• _PROBLEM_: Starting with the line that contains "a ha; omega" and stopping after the line that contains "h; simp; omega", copy the entries below exactly. Include nothing else.

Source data
- - -

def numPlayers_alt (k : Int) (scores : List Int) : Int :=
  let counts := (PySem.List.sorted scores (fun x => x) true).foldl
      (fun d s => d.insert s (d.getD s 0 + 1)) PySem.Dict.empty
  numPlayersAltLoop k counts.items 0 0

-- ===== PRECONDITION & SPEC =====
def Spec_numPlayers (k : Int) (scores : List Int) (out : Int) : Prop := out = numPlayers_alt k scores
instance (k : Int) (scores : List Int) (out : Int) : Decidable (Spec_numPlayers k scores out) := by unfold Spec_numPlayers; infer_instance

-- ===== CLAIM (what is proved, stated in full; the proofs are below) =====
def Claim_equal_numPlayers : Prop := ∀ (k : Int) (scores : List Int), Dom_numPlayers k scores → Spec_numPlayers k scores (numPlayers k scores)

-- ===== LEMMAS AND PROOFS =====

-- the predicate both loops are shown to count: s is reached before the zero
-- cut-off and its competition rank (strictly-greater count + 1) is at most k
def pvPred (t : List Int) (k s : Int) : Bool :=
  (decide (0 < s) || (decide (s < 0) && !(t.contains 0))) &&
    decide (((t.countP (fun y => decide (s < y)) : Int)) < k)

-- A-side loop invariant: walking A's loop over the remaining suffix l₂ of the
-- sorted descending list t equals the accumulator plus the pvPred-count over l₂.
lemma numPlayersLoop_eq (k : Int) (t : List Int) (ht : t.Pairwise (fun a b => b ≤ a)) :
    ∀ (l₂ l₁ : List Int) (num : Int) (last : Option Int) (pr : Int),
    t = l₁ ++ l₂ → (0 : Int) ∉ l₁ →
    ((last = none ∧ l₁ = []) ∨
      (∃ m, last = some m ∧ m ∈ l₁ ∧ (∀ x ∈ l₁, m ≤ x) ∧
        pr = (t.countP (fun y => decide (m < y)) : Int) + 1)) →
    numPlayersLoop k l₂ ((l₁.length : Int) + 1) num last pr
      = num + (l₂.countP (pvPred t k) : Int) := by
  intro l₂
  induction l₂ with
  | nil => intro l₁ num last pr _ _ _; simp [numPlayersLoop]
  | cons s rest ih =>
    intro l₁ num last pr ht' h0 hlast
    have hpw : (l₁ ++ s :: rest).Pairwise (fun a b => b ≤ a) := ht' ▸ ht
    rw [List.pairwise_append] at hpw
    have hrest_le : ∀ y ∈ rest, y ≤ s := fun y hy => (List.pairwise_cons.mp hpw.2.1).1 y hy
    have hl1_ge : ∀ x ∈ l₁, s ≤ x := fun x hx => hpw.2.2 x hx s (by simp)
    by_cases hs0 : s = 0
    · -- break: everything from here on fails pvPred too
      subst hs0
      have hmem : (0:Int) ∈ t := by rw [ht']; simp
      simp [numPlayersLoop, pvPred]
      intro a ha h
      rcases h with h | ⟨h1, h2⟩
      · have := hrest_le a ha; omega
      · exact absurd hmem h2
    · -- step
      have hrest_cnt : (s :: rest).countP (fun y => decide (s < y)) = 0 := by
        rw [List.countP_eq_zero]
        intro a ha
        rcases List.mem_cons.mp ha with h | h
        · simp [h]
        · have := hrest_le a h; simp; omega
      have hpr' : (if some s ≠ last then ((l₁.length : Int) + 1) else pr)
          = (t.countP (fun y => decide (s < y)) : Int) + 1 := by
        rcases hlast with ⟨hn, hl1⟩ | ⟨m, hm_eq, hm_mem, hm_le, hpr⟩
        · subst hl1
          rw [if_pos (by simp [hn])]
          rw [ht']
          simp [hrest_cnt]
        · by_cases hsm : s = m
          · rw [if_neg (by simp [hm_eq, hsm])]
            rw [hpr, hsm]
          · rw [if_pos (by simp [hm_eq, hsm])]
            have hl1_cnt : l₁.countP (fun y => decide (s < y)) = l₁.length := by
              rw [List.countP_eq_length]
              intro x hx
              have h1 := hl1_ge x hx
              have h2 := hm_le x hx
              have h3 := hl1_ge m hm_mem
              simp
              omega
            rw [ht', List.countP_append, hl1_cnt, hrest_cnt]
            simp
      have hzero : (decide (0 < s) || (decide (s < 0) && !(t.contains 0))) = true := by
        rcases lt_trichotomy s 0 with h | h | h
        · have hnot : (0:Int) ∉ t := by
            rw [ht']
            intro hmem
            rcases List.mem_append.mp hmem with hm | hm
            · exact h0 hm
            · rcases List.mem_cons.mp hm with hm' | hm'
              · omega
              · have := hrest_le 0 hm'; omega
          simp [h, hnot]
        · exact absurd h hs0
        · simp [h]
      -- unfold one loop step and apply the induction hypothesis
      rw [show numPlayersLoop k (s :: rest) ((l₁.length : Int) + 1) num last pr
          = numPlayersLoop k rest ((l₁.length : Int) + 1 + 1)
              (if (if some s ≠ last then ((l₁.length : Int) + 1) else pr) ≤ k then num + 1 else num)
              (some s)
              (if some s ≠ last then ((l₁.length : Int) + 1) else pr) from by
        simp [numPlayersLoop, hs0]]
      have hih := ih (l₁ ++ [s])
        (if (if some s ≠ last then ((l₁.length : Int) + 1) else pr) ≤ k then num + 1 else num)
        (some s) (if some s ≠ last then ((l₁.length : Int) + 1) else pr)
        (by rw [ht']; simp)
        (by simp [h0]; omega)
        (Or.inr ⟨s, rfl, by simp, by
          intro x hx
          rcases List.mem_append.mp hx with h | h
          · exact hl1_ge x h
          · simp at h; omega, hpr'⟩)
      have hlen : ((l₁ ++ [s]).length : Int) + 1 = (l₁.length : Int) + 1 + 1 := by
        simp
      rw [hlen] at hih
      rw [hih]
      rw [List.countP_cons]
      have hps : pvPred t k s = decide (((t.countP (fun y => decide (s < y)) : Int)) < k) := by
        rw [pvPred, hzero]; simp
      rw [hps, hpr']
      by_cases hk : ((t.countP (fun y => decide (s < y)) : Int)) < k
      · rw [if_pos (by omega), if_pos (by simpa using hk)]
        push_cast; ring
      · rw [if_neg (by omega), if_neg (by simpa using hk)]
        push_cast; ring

- - -

• _SOLVED PROBLEM_:
      · have := hrest_le a ha; omega
      · exact absurd hmem h2
    · -- step
      have hrest_cnt : (s :: rest).countP (fun y => decide (s < y)) = 0 := by
        rw [List.countP_eq_zero]
        intro a ha
        rcases List.mem_cons.mp ha with h | h
        · simp [h]
        · have := hrest_le a h; simp; omega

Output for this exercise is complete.